Original DNA In Its Simplest Form: Discussing ZX Flux with Sam Handy of adidas Originals

Original DNA In Its Simplest Form: Discussing ZX Flux with Sam Handy of adidas Originals

Adidas Zx Flux Sam Handy 1

It all started with a video preview. The adidas ZX 8000, a 25 year old runner from the adidas archive that got the ball rolling on the now beloved ZX line, was seen shedding its layers and transforming into something more modern: the adidas ZX Flux. From there, Berlin residents got the jump on the world with an extensive preview event, and people began to catch on to just how big of a shoe the adidas ZX Flux was set to be. It was that Berlin preview that manifested the power of the printed pairs – the shelves there were packed with a version of the sneaker that sported smooth uppers dipped in colorful, lush images and patterns that topped anything previously seen in terms of printed sneakers. There were full cityscapes, crashing waves, kaleidoscopic patterns and more printed onto this new age adi-runner. But how did adidas Originals do it? How did they manage such a massive hit in the ZX Flux?
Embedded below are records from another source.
-- pv_equiv track=rewrite | github.com/Champ-CEO/agentgist | agentgist/groq_strategies.py | optimize_prompt
-- ===== SOURCE A (Python) =====
-- def optimize_prompt(prompt: str) -> str:
--     """Optimize prompts to be more token-efficient."""
--     # Remove redundant whitespace
--     optimized = " ".join(prompt.split())
--
--     # Replace common verbose phrases with shorter equivalents
--     replacements = {
--         "in order to": "to",
--         "for the purpose of": "to",
--         "a large number of": "many",
--         "a significant amount of": "much",
--         "at this point in time": "now",
--         "due to the fact that": "because",
--         "in the event that": "if",
--     }
--
--     for verbose, concise in replacements.items():
--         optimized = optimized.replace(verbose, concise)
--
--     return optimized
-- ===== SOURCE B (Python) =====
-- def optimize_prompt(prompt: str) -> str:
--     # One-pass whitespace normalization with a pending-space flag (no word list),
--     # then the seven phrase replacements written as one explicit chain.
--     out = []
--     prev_space = True
--     for ch in prompt:
--         if ch.isspace():
--             prev_space = True
--         else:
--             if prev_space and out:
--                 out.append(" ")
--             out.append(ch)
--             prev_space = False
--     optimized = "".join(out)
--     return (optimized
--             .replace("in order to", "to")
--             .replace("for the purpose of", "to")
--             .replace("a large number of", "many")
--             .replace("a significant amount of", "much")
--             .replace("at this point in time", "now")
--             .replace("due to the fact that", "because")
--             .replace("in the event that", "if"))
-- ===== Notes on version B (the rewrite author's own statement) =====
-- stated objective: alternative
-- what changed: Whitespace normalization is done in one character-level pass with a pending-space flag instead of split()+join() building an intermediate word list, and the seven replacements are an explicit chain instead of a loop over a dict.
import Mathlib
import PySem

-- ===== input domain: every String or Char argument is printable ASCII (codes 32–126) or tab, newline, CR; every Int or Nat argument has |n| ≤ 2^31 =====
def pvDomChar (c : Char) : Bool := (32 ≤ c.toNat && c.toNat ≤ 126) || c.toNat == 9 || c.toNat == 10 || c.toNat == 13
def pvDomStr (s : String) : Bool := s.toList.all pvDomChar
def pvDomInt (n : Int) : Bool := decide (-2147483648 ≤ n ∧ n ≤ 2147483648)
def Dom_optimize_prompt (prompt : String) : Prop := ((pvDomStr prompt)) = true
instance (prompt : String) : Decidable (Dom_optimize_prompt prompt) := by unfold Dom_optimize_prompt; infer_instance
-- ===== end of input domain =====

-- B replaces the split()/join() whitespace normalization by a single character-level
-- pass with a pending-space flag and writes the seven replacements as an explicit
-- chain; same return value, no intermediate word list (objective: alternative).


-- ===== PORT A =====
-- A: optimized = " ".join(prompt.split()); then a loop over the replacement dict items.
def optimize_prompt (prompt : String) : String :=
  let optimized := PySem.Str.join " " (PySem.Str.split₀ prompt)
  let replacements : List (String × String) :=
    [("in order to", "to"), ("for the purpose of", "to"), ("a large number of", "many"),
     ("a significant amount of", "much"), ("at this point in time", "now"),
     ("due to the fact that", "because"), ("in the event that", "if")]
  replacements.foldl (fun opt p => PySem.Str.replace opt p.1 p.2) optimized

-- ===== PORT B =====
-- B's loop state: (out, prev_space); a space only sets the flag, a word char emits
-- a single separating space when the flag is set and out is nonempty.
def pvNormStep (st : List Char × Bool) (ch : Char) : List Char × Bool :=
  if PySem.Chars.isspace ch then (st.1, true)
  else (st.1 ++ (if st.2 && !st.1.isEmpty then [' ', ch] else [ch]), false)

def optimize_prompt_alt (prompt : String) : String :=
  let optimized := String.ofList (prompt.toList.foldl pvNormStep ([], true)).1
  PySem.Str.replace (PySem.Str.replace (PySem.Str.replace (PySem.Str.replace (PySem.Str.replace
    (PySem.Str.replace (PySem.Str.replace optimized
      "in order to" "to") "for the purpose of" "to") "a large number of" "many")
      "a significant amount of" "much") "at this point in time" "now")
      "due to the fact that" "because") "in the event that" "if"

-- ===== PRECONDITION & SPEC =====
def Spec_optimize_prompt (prompt : String) (out : String) : Prop := out = optimize_prompt_alt prompt
instance (prompt : String) (out : String) : Decidable (Spec_optimize_prompt prompt out) := by unfold Spec_optimize_prompt; infer_instance

-- ===== CLAIM (what is proved, stated in full; the proofs are below) =====
def Claim_equal_optimize_prompt : Prop := ∀ (prompt : String), Dom_optimize_prompt prompt → Spec_optimize_prompt prompt (optimize_prompt prompt)

-- ===== LEMMAS AND PROOFS =====

-- the string B has built when A's split-scanner holds current word `cur` (reversed) and finished words `acc` (reversed)
def pvEmit (cur : List Char) (acc : List (List Char)) : List Char :=
  PySem.Chars.join [' '] acc.reverse ++
    (if cur.isEmpty then [] else (if acc.isEmpty then [] else [' ']) ++ cur.reverse)

theorem pvJoinSnoc (xs : List (List Char)) (y : List Char) :
    PySem.Chars.join [' '] (xs ++ [y]) =
      PySem.Chars.join [' '] xs ++ (if xs.isEmpty then [] else [' ']) ++ y := by
  induction xs with
  | nil => simp [PySem.Chars.join_nil, PySem.Chars.join_singleton]
  | cons a t ih =>
    cases t with
    | nil => simp [PySem.Chars.join_cons_cons, PySem.Chars.join_singleton]
    | cons b u =>
      have h1 : (a :: b :: u) ++ [y] = a :: ((b :: u) ++ [y]) := rfl
      have h2 : (b :: u) ++ [y] = b :: (u ++ [y]) := rfl
      rw [h1, h2, PySem.Chars.join_cons_cons, ← h2, ih, PySem.Chars.join_cons_cons]
      simp

theorem pvJoinEmptyIff (l : List (List Char)) (h : ∀ w ∈ l, w ≠ []) :
    (PySem.Chars.join [' '] l).isEmpty = l.isEmpty := by
  cases l with
  | nil => simp [PySem.Chars.join_nil]
  | cons a t =>
    cases t with
    | nil =>
      have := h a (by simp)
      simp [PySem.Chars.join_singleton, this]
    | cons b u =>
      rw [PySem.Chars.join_cons_cons]
      simp

theorem pvInv (cs : List Char) : ∀ (cur : List Char) (acc : List (List Char)),
    (∀ w ∈ acc, w ≠ []) →
    PySem.Chars.join [' '] (PySem.Chars.split₀.go cs cur acc) =
      (cs.foldl pvNormStep (pvEmit cur acc, cur.isEmpty)).1 := by
  induction cs with
  | nil =>
    intro cur acc hacc
    rw [PySem.Chars.split₀.go]
    by_cases hc : cur.isEmpty
    · simp [hc, pvEmit]
    · simp only [hc, if_neg, Bool.false_eq_true, not_false_eq_true, List.foldl_nil]
      simp only [List.reverse_cons, pvJoinSnoc, pvEmit, hc]
      simp
  | cons c rest ih =>
    intro cur acc hacc
    rw [PySem.Chars.split₀.go]
    by_cases hsp : PySem.Chars.isspace c
    · by_cases hc : cur.isEmpty
      · have hcur : cur = [] := List.isEmpty_iff.mp hc
        subst hcur
        simp only [hsp, if_true, List.isEmpty_nil, List.foldl_cons]
        have hstep : pvNormStep (pvEmit [] acc, true) c = (pvEmit [] acc, true) := by
          simp [pvNormStep, hsp]
        rw [hstep, ih [] acc hacc]
        simp
      · simp only [hsp, if_true, hc, Bool.false_eq_true, if_false, List.foldl_cons]
        have hstep : pvNormStep (pvEmit cur acc, false) c = (pvEmit cur acc, true) := by
          simp [pvNormStep, hsp]
        rw [hstep]
        have hacc' : ∀ w ∈ (cur.reverse :: acc), w ≠ [] := by
          intro w hw
          rcases List.mem_cons.mp hw with hw | hw
          · subst hw
            have : cur ≠ [] := List.isEmpty_iff.not.mp (by simpa using hc)
            simpa using this
          · exact hacc w hw
        rw [ih [] (cur.reverse :: acc) hacc']
        have hemit : pvEmit [] (cur.reverse :: acc) = (pvEmit cur acc, true).1 := by
          simp only [pvEmit, List.isEmpty_nil, if_true, List.append_nil,
            List.reverse_cons, pvJoinSnoc, hc]
          simp
        rw [hemit]
        simp
    · simp only [hsp, Bool.false_eq_true, if_false, List.foldl_cons]
      have hstep : pvNormStep (pvEmit cur acc, cur.isEmpty) c = (pvEmit (c :: cur) acc, false) := by
        by_cases hc : cur.isEmpty
        · have hcur : cur = [] := List.isEmpty_iff.mp hc
          subst hcur
          simp only [pvNormStep, hsp, Bool.false_eq_true, if_false]
          have hout : (PySem.Chars.join [' '] acc.reverse).isEmpty = acc.isEmpty := by
            simpa using pvJoinEmptyIff acc.reverse (by simpa using hacc)
          by_cases ha : acc.isEmpty
          · have hje : PySem.Chars.join [' '] acc.reverse = [] :=
              List.isEmpty_iff.mp (by rw [hout]; exact ha)
            simp [pvEmit, ha, hje]
          · have hje : ¬ PySem.Chars.join [' '] acc.reverse = [] := by
              intro h
              exact ha (by rw [← hout, h]; rfl)
            simp [pvEmit, ha, hje]
        · simp only [pvNormStep, hsp, Bool.false_eq_true, if_false, hc, Bool.false_and]
          simp [pvEmit, hc]
      rw [hstep]
      have : false = (c :: cur).isEmpty := by simp
      rw [this]
      exact ih (c :: cur) acc hacc

theorem pvNorm (p : String) :
    PySem.Str.join " " (PySem.Str.split₀ p) =
      String.ofList (p.toList.foldl pvNormStep ([], true)).1 := by
  apply String.toList_inj.mp
  rw [PySem.Str.toList_join, PySem.Str.split₀_map_toList]
  have h1 : (" " : String).toList = [' '] := by decide
  rw [h1, String.toList_ofList]
  have := pvInv p.toList [] [] (by simp)
  simpa [PySem.Chars.split₀, pvEmit, PySem.Chars.join_nil] using this

-- ===== VERDICT (by name: the statement is the Claim_ definition above) =====
theorem optimize_prompt_spec : Claim_equal_optimize_prompt := by
  intro prompt _
  unfold Spec_optimize_prompt optimize_prompt optimize_prompt_alt
  simp only [List.foldl_cons, List.foldl_nil, pvNorm]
Leading up the project was adidas Originals Design Director Sam Handy, a man who became acquainted with the legendary ZX line during his childhood in Britain. It’s no secret that the ZX line, and indeed adidas runners at large, have a bit of a bigger cultural back story outside of the US, but the result of Handy and co’s work has already helped Yankees get more familiar with the lineage. We can only hope that the fervent searches that have been made here in the States for certain ZX Flux pairs will eventually lead heads to delve even deeper into the brand’s deep catalog of classic runners. In this exclusive interview, Sneaker News sat down with Sam Handy to discuss the road that led up to the ZX Flux, as well as what’s in the works for the future of the immediately successful shoe. Continue reading to get his insights, as well as some exclusive imagery, and stay tuned for further developments on the adidas ZX Flux.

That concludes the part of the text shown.